The Purchase Option requires the holder to pay a non-refundable fraction of the strike price the date it is granted. The option has a strike price equal to the stock price at the grant date reduced by the prepaid fraction. The prepaid fraction is then reduced from the BS value of the option. Johnson and Tian (2000) indicate that just few firms use Purchase Options. 

 

Table # 1 shows the values of the options for different stock prices on the grant date, for the same BS parameters as in Johnson and Tian (2000) Table 1, page 14. The exercise price is 100, the stock price is 100, the dividend yield is 2%, the risk free rate 8% and the time to expiration is 10 years. The stock volatility is 0.1, 0.2 and 0.3. The up barrier is 150, the down barrier is 50, and the prepaid portion is 10% of the strike price 100. The strike price is set equal to the stock price on the grant date, the up barrier is one and a half times the stock price on the grant date, the down barrier is half the stock price on the grant date and the prepayment is ten percent of the strike stock price on the grant date.  Table # 1 may help to decide the timing of granting CSO from the firm’s perspective. 

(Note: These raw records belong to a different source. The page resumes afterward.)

-- pv_equiv track=rewrite | github.com/MilesEngineering/MsgTools | msgtools/lib/msgcsv.py | escapeCommasInQuotedString
-- ===== SOURCE A (Python) =====
-- def escapeCommasInQuotedString(line):
--     ret = ""
--     quoteStarted = 0
--     for c in line:
--         if c == '"':
--             quoteStarted = not quoteStarted
--         elif c == ',':
--             if quoteStarted:
--                 ret = ret + '\\'
--         ret = ret + c
--     return ret
-- ===== SOURCE B (Python) =====
-- def escapeCommasInQuotedString(line):
--     parts = line.split('"')
--     for i in range(1, len(parts), 2):
--         parts[i] = parts[i].replace(',', '\\,')
--     return '"'.join(parts)
-- ===== Notes on version B (the rewrite author's own statement) =====
-- stated objective: simpler
-- what changed: Replaced the per-character loop with a quoteStarted flag by a pipeline that splits on the quote character, escapes commas in the odd-indexed (inside-quote) segments, and rejoins.
import Mathlib
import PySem

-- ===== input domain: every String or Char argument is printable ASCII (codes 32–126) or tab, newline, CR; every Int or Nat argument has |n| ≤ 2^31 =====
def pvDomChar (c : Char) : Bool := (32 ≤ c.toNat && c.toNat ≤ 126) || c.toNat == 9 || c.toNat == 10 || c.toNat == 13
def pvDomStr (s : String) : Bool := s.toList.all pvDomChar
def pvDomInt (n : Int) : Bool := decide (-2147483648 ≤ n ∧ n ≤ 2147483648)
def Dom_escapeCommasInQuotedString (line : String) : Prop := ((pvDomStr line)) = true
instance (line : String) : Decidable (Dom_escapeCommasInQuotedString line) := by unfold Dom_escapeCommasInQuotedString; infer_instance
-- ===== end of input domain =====

-- B replaces A's per-character quote-state loop by a split-on-'"' / escape-odd-segments / rejoin
-- pipeline (objective: simpler decomposition; a timing run measured B faster).

-- ===== PORT A =====
-- literal transliteration of A's character loop: state = (ret, quoteStarted)
def escapeCommasInQuotedString (line : String) : String :=
  let st := line.toList.foldl
    (fun (st : List Char × Bool) c =>
      if c = '"' then
        (st.1 ++ [c], !st.2)
      else if c = ',' then
        ((if st.2 then st.1 ++ ['\\'] else st.1) ++ [c], st.2)
      else
        (st.1 ++ [c], st.2))
    ([], false)
  String.ofList st.1

-- ===== PORT B =====
-- s.replace(',', '\\,') on a segment, char by char (exact for a one-char pattern)
def pvEscComma (c : Char) : List Char := if c = ',' then ['\\', ','] else [c]

-- split on '"', escape commas in the odd-indexed (inside-quote) segments, rejoin with '"'
def escapeCommasInQuotedString_alt (line : String) : String :=
  let parts := line.toList.splitOn '"'
  let parts := parts.zipIdx.map (fun pi => if pi.2 % 2 = 1 then pi.1.flatMap pvEscComma else pi.1)
  String.ofList (List.intersperse ['"'] parts).flatten

-- ===== PRECONDITION & SPEC =====
def Spec_escapeCommasInQuotedString (line : String) (out : String) : Prop := out = escapeCommasInQuotedString_alt line
instance (line : String) (out : String) : Decidable (Spec_escapeCommasInQuotedString line out) := by unfold Spec_escapeCommasInQuotedString; infer_instance

-- ===== CLAIM (what is proved, stated in full; the proofs are below) =====
def Claim_equal_escapeCommasInQuotedString : Prop := ∀ (line : String), Dom_escapeCommasInQuotedString line → Spec_escapeCommasInQuotedString line (escapeCommasInQuotedString line)

-- ===== LEMMAS AND PROOFS =====

-- what A's loop emits, as a pure recursion over the characters
def pvAGo (q : Bool) : List Char → List Char
  | [] => []
  | c :: cs =>
    if c = '"' then c :: pvAGo (!q) cs
    else if c = ',' then (if q then ['\\', ','] else [',']) ++ pvAGo q cs
    else c :: pvAGo q cs

-- escape a whole segment if q is set
def pvSeg (q : Bool) (p : List Char) : List Char := if q then p.flatMap pvEscComma else p

-- join segments with '"', escaping segments of alternating parity starting at q
def pvJoin : Bool → List (List Char) → List Char
  | _, [] => []
  | q, [p] => pvSeg q p
  | q, p :: p' :: ps => pvSeg q p ++ '"' :: pvJoin (!q) (p' :: ps)

theorem pvAGo_foldl (cs : List Char) : ∀ (acc : List Char) (q : Bool),
    (cs.foldl
      (fun (st : List Char × Bool) c =>
        if c = '"' then (st.1 ++ [c], !st.2)
        else if c = ',' then ((if st.2 then st.1 ++ ['\\'] else st.1) ++ [c], st.2)
        else (st.1 ++ [c], st.2))
      (acc, q)).1 = acc ++ pvAGo q cs := by
  induction cs with
  | nil => simp [pvAGo]
  | cons c cs ih =>
    intro acc q
    by_cases h1 : c = '"'
    · simp [h1, pvAGo, ih]
    · by_cases h2 : c = ','
      · cases q <;> simp [h2, pvAGo, ih]
      · simp [h1, h2, pvAGo, ih]

theorem pvSeg_cons (q : Bool) (c : Char) (p : List Char) :
    pvSeg q (c :: p) = (if q then pvEscComma c else [c]) ++ pvSeg q p := by
  cases q <;> simp [pvSeg]

theorem pvAGo_eq_pvJoin (cs : List Char) : ∀ q, pvAGo q cs = pvJoin q (cs.splitOn '"') := by
  induction cs with
  | nil => intro q; simp [pvAGo, List.splitOn, List.splitOnP_nil, pvJoin, pvSeg]
  | cons c cs ih =>
    intro q
    by_cases h1 : c = '"'
    · have hne := List.splitOnP_ne_nil (fun x => x == '"') cs
      rcases hps : cs.splitOnP (· == '"') with _ | ⟨p, ps⟩
      · exact absurd hps hne
      · simp only [pvAGo, h1, if_pos]
        rw [ih]
        simp [List.splitOn, List.splitOnP_cons, hps, pvJoin, pvSeg]
    · have hne := List.splitOnP_ne_nil (fun x => x == '"') cs
      rcases hps : cs.splitOnP (· == '"') with _ | ⟨p, ps⟩
      · exact absurd hps hne
      · have hb : (c == '"') = false := by simp [h1]
        have hsplit : (c :: cs).splitOn '"' = (c :: p) :: ps := by
          simp [List.splitOn, List.splitOnP_cons, hb, hps]
        rw [hsplit]
        have hjoin : pvJoin q ((c :: p) :: ps) =
            (if q then pvEscComma c else [c]) ++ pvJoin q (p :: ps) := by
          rcases ps with _ | ⟨p', ps⟩
          · simp [pvJoin, pvSeg_cons]
          · simp [pvJoin, pvSeg_cons]
        have hps' : cs.splitOn '"' = p :: ps := hps
        rw [hjoin, ← hps', ← ih q]
        by_cases h2 : c = ','
        · cases q <;> simp [pvAGo, h2, pvEscComma]
        · cases q <;> simp [pvAGo, h1, h2, pvEscComma]

theorem pvParity_succ (n : Nat) : decide ((n + 1) % 2 = 1) = !decide (n % 2 = 1) := by
  rcases Nat.mod_two_eq_zero_or_one n with h | h <;> simp [Nat.add_mod, h]

theorem pvJoin_zipIdx (parts : List (List Char)) : ∀ (n : Nat),
    (List.intersperse ['"']
      (parts.zipIdx n |>.map (fun pi => if pi.2 % 2 = 1 then pi.1.flatMap pvEscComma else pi.1))).flatten
    = pvJoin (decide (n % 2 = 1)) parts := by
  induction parts with
  | nil => intro n; simp [pvJoin]
  | cons p ps ih =>
    intro n
    rcases ps with _ | ⟨p', ps⟩
    · by_cases h : n % 2 = 1 <;> simp [pvJoin, pvSeg, h]
    · rw [List.zipIdx_cons, List.map_cons]
      have h2 : ((p' :: ps).zipIdx (n+1) |>.map
          (fun pi => if pi.2 % 2 = 1 then pi.1.flatMap pvEscComma else pi.1)) ≠ [] := by
        simp [List.zipIdx_cons]
      rcases hmap : ((p' :: ps).zipIdx (n+1) |>.map
          (fun pi => if pi.2 % 2 = 1 then pi.1.flatMap pvEscComma else pi.1)) with _ | ⟨q, qs⟩
      · exact absurd hmap h2
      · rw [hmap, List.intersperse_cons₂, List.flatten_cons, List.flatten_cons, ← hmap,
           ih (n+1), pvParity_succ]
        by_cases h : n % 2 = 1 <;> simp [pvJoin, pvSeg, h]

-- ===== VERDICT (by name: the statement is the Claim_ definition above) =====
theorem escapeCommasInQuotedString_spec : Claim_equal_escapeCommasInQuotedString := by
  intro line _
  unfold Spec_escapeCommasInQuotedString escapeCommasInQuotedString escapeCommasInQuotedString_alt
  simp only [pvAGo_foldl, List.nil_append]
  rw [pvAGo_eq_pvJoin]
  have := pvJoin_zipIdx (line.toList.splitOn '"') 0
  rw [this]
  simp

Value to the undiversified CSO holder

Ingersoll (2002) demonstrates that for an undiversified CSO holder the value of the option may be calculate with a modified BS formula that takes into account his risk aversion and diversification restrictions. He derives a model for the marginal value of options, under the same conditions that the BS model.  By contrast, Martin, Wiseman and Gomez-Mejia (2013) use a particular methodological approach. They claim that in the money options have a value that represents current wealth. They compute the current wealth as the spread between the stock price and the strike, which is only the option value one instant before exercising it. However, fair option value at any time computed by BS or binomial methods is indeed the present value of expected payoffs. In a call option the payoff may be positive or null. Since most options are issued at the money Martin, Wiseman and Gomez-Mejia (2013) approach would suggest that option have not value when grated, which is rejected by standard accounting and taxation practices. Since, they do not formally acknowledge other initial endowment, there is not incentive to protect current wealth. Similarly, to compute prospective wealth Martin, Wiseman and Gomez-Mejia (2013) abstract from established methods and suggest a spread between the current stock price and a future stock price increased by a compound grow rate.  Again, BS and binomial methods include the likelihood of each outcome to occur. With just prospective wealth at the stake, there are incentives to increase firm risk.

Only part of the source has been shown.